:: Exercise details ::
Nothing below is to be printed except the lines between the line holding "in zip(rows, tails)]" and the line holding "-- ===== input", inclusive, each exactly as it appears.

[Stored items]
##########

-- pv_equiv track=rewrite | github.com/linuxcaffe/taskschedule | taskschedule/schedule.py | align_matrix
-- ===== SOURCE A (Python) =====
-- def align_matrix(array):
--     """Align all columns in a matrix by padding the items with spaces.
--        Return the aligned array."""
--     col_sizes = {}
--     for row in array:
--         for i, col in enumerate(row):
--             col_sizes[i] = max(col_sizes.get(i, 0), len(col))
--
--     ncols = len(col_sizes)
--     result = []
--     for row in array:
--         row = list(row) + [''] * (ncols - len(row))
--         for i, col in enumerate(row):
--             row[i] = col.ljust(col_sizes[i])
--
--         result.append(row)
--
--     return result
-- ===== SOURCE B (Python) =====
-- def align_matrix(array):
--     """Align all columns in a matrix by padding the items with spaces.
--        Return the aligned array."""
--     def go(n, rows):
--         # n = number of columns still to align
--         if n == 0:
--             return [[] for _ in rows]
--         width = max(len(r[0]) if r else 0 for r in rows)
--         tails = go(n - 1, [r[1:] for r in rows])
--         return [[(r[0] if r else '').ljust(width)] + t for r, t in zip(rows, tails)]
--     return go(max(map(len, array), default=0), array)
-- ===== Notes on version B (the rewrite author's own statement) =====
-- stated objective: alternative
-- what changed: B aligns the matrix column-by-column with structural recursion: it pads the first column to the max head length and recurses on the row tails, never materializing a width table or dict; A makes two row-major passes accumulating a per-column width dict and then rewriting each row. The recursion re-slices the row tails, so B trades speed on very wide matrices for the simpler columnwise decomposition.
import Mathlib
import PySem

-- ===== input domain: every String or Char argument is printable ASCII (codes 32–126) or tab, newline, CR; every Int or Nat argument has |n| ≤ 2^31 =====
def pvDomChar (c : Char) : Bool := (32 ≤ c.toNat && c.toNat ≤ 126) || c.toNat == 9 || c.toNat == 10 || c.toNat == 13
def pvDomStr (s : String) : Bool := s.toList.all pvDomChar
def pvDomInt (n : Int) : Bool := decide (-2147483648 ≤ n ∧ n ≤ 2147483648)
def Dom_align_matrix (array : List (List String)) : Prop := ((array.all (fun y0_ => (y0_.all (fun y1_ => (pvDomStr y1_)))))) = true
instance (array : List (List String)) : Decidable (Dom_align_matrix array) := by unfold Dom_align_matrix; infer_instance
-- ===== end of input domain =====

-- B aligns column-by-column: it pads the first column and recurses on the row tails,
-- never building a width table; A scans row-major twice with a width dict. Same cost, different shape.

-- ===== PORT A =====
-- s.ljust(w): pad on the right with spaces to width w (hand port, PySem has no ljust;
-- exact: Python pads with ' ', and a width ≤ len(s) leaves s unchanged — toNat clamps like '' * negative)
def pyLjust (s : String) (w : Int) : String :=
  String.ofList (s.toList ++ List.replicate (w - PySem.Str.len s).toNat ' ')

def align_matrix (array : List (List String)) : List (List String) :=
  let col_sizes : PySem.Dict Int Int :=
    array.foldl (fun d row =>
      (PySem.List.enumerate row).foldl
        (fun d p => d.insert p.1 (max (d.getD p.1 0) (PySem.Str.len p.2))) d)
      PySem.Dict.empty
  let ncols : Int := col_sizes.size
  -- col_sizes[i]: the key i is always present here (keys are exactly 0..ncols-1), so getD is exact
  array.foldl (fun result row =>
    let row2 := row ++ PySem.List.pyRepeat [""] (ncols - row.length)
    result ++ [(PySem.List.enumerate row2).map (fun p => pyLjust p.2 (col_sizes.getD p.1 0))]) []

-- ===== PORT B =====
-- max(nonempty iterable); the [] branch is unreachable at the call site (go is only reached with rows ≠ [])
def pyMax1 (xs : List Int) : Int :=
  match xs with
  | [] => 0
  | x :: t => t.foldl max x

-- go(n, rows): align the first n columns; structural recursion on the column count n
def goAlign (n : Nat) (rows : List (List String)) : List (List String) :=
  match n with
  | 0 => rows.map (fun _ => [])
  | Nat.succ m =>
    let width := pyMax1 (rows.map (fun r => if r.isEmpty then 0 else PySem.Str.len (r.headD "")))
    let tails := goAlign m (rows.map (fun r => PySem.List.slice r (some 1) none))  -- r[1:]
    (rows.zip tails).map (fun p => pyLjust (p.1.headD "") width :: p.2)

-- go(max(map(len, array), default=0), array); the max is ≥ 0 (lengths, default 0), so .toNat is exact
def align_matrix_alt (array : List (List String)) : List (List String) :=
  goAlign (PySem.List.maxD (array.map (fun r => PySem.List.len r)) (fun y => y) 0).toNat array

-- ===== PRECONDITION & SPEC =====
def Spec_align_matrix (array : List (List String)) (out : List (List String)) : Prop := out = align_matrix_alt array
instance (array : List (List String)) (out : List (List String)) : Decidable (Spec_align_matrix array out) := by unfold Spec_align_matrix; infer_instance

-- ===== CLAIM (what is proved, stated in full; the proofs are below) =====
def Claim_equal_align_matrix : Prop := ∀ (array : List (List String)), Dom_align_matrix array → Spec_align_matrix array (align_matrix array)

-- ===== LEMMAS AND PROOFS =====

-- the number of columns, as a plain fold
def ncolsNat (array : List (List String)) : Nat :=
  array.foldl (fun m row => max m row.length) 0

theorem foldl_max_tail_len (rows : List (List String)) (a : Nat) :
    rows.foldl (fun m r => max m r.tail.length) (a - 1) =
      rows.foldl (fun m r => max m r.length) a - 1 := by
  induction rows generalizing a with
  | nil => rfl
  | cons r t ih =>
    simp only [List.foldl_cons]
    rw [show max (a - 1) r.tail.length = max a r.length - 1 by rw [List.length_tail]; omega]
    exact ih (max a r.length)

theorem ncolsNat_map_tail (rows : List (List String)) :
    ncolsNat (rows.map List.tail) = ncolsNat rows - 1 := by
  unfold ncolsNat
  rw [List.foldl_map]
  exact foldl_max_tail_len rows 0

theorem foldl_max_cast (l : List Nat) (a : Nat) :
    List.foldl (fun (m : Int) (n : Nat) => max m (n : Int)) (a : Int) l = ((l.foldl max a : Nat) : Int) := by
  induction l generalizing a with
  | nil => rfl
  | cons x t ih =>
    simp only [List.foldl_cons]
    rw [← Nat.cast_max, ih]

##########

:: Output below ::
--         return [[(r[0] if r else '').ljust(width)] + t for r, t in zip(rows, tails)]
--     return go(max(map(len, array), default=0), array)
-- ===== Notes on version B (the rewrite author's own statement) =====
-- stated objective: alternative
-- what changed: B aligns the matrix column-by-column with structural recursion: it pads the first column to the max head length and recurses on the row tails, never materializing a width table or dict; A makes two row-major passes accumulating a per-column width dict and then rewriting each row. The recursion re-slices the row tails, so B trades speed on very wide matrices for the simpler columnwise decomposition.
import Mathlib
import PySem

-- ===== input domain: every String or Char argument is printable ASCII (codes 32–126) or tab, newline, CR; every Int or Nat argument has |n| ≤ 2^31 =====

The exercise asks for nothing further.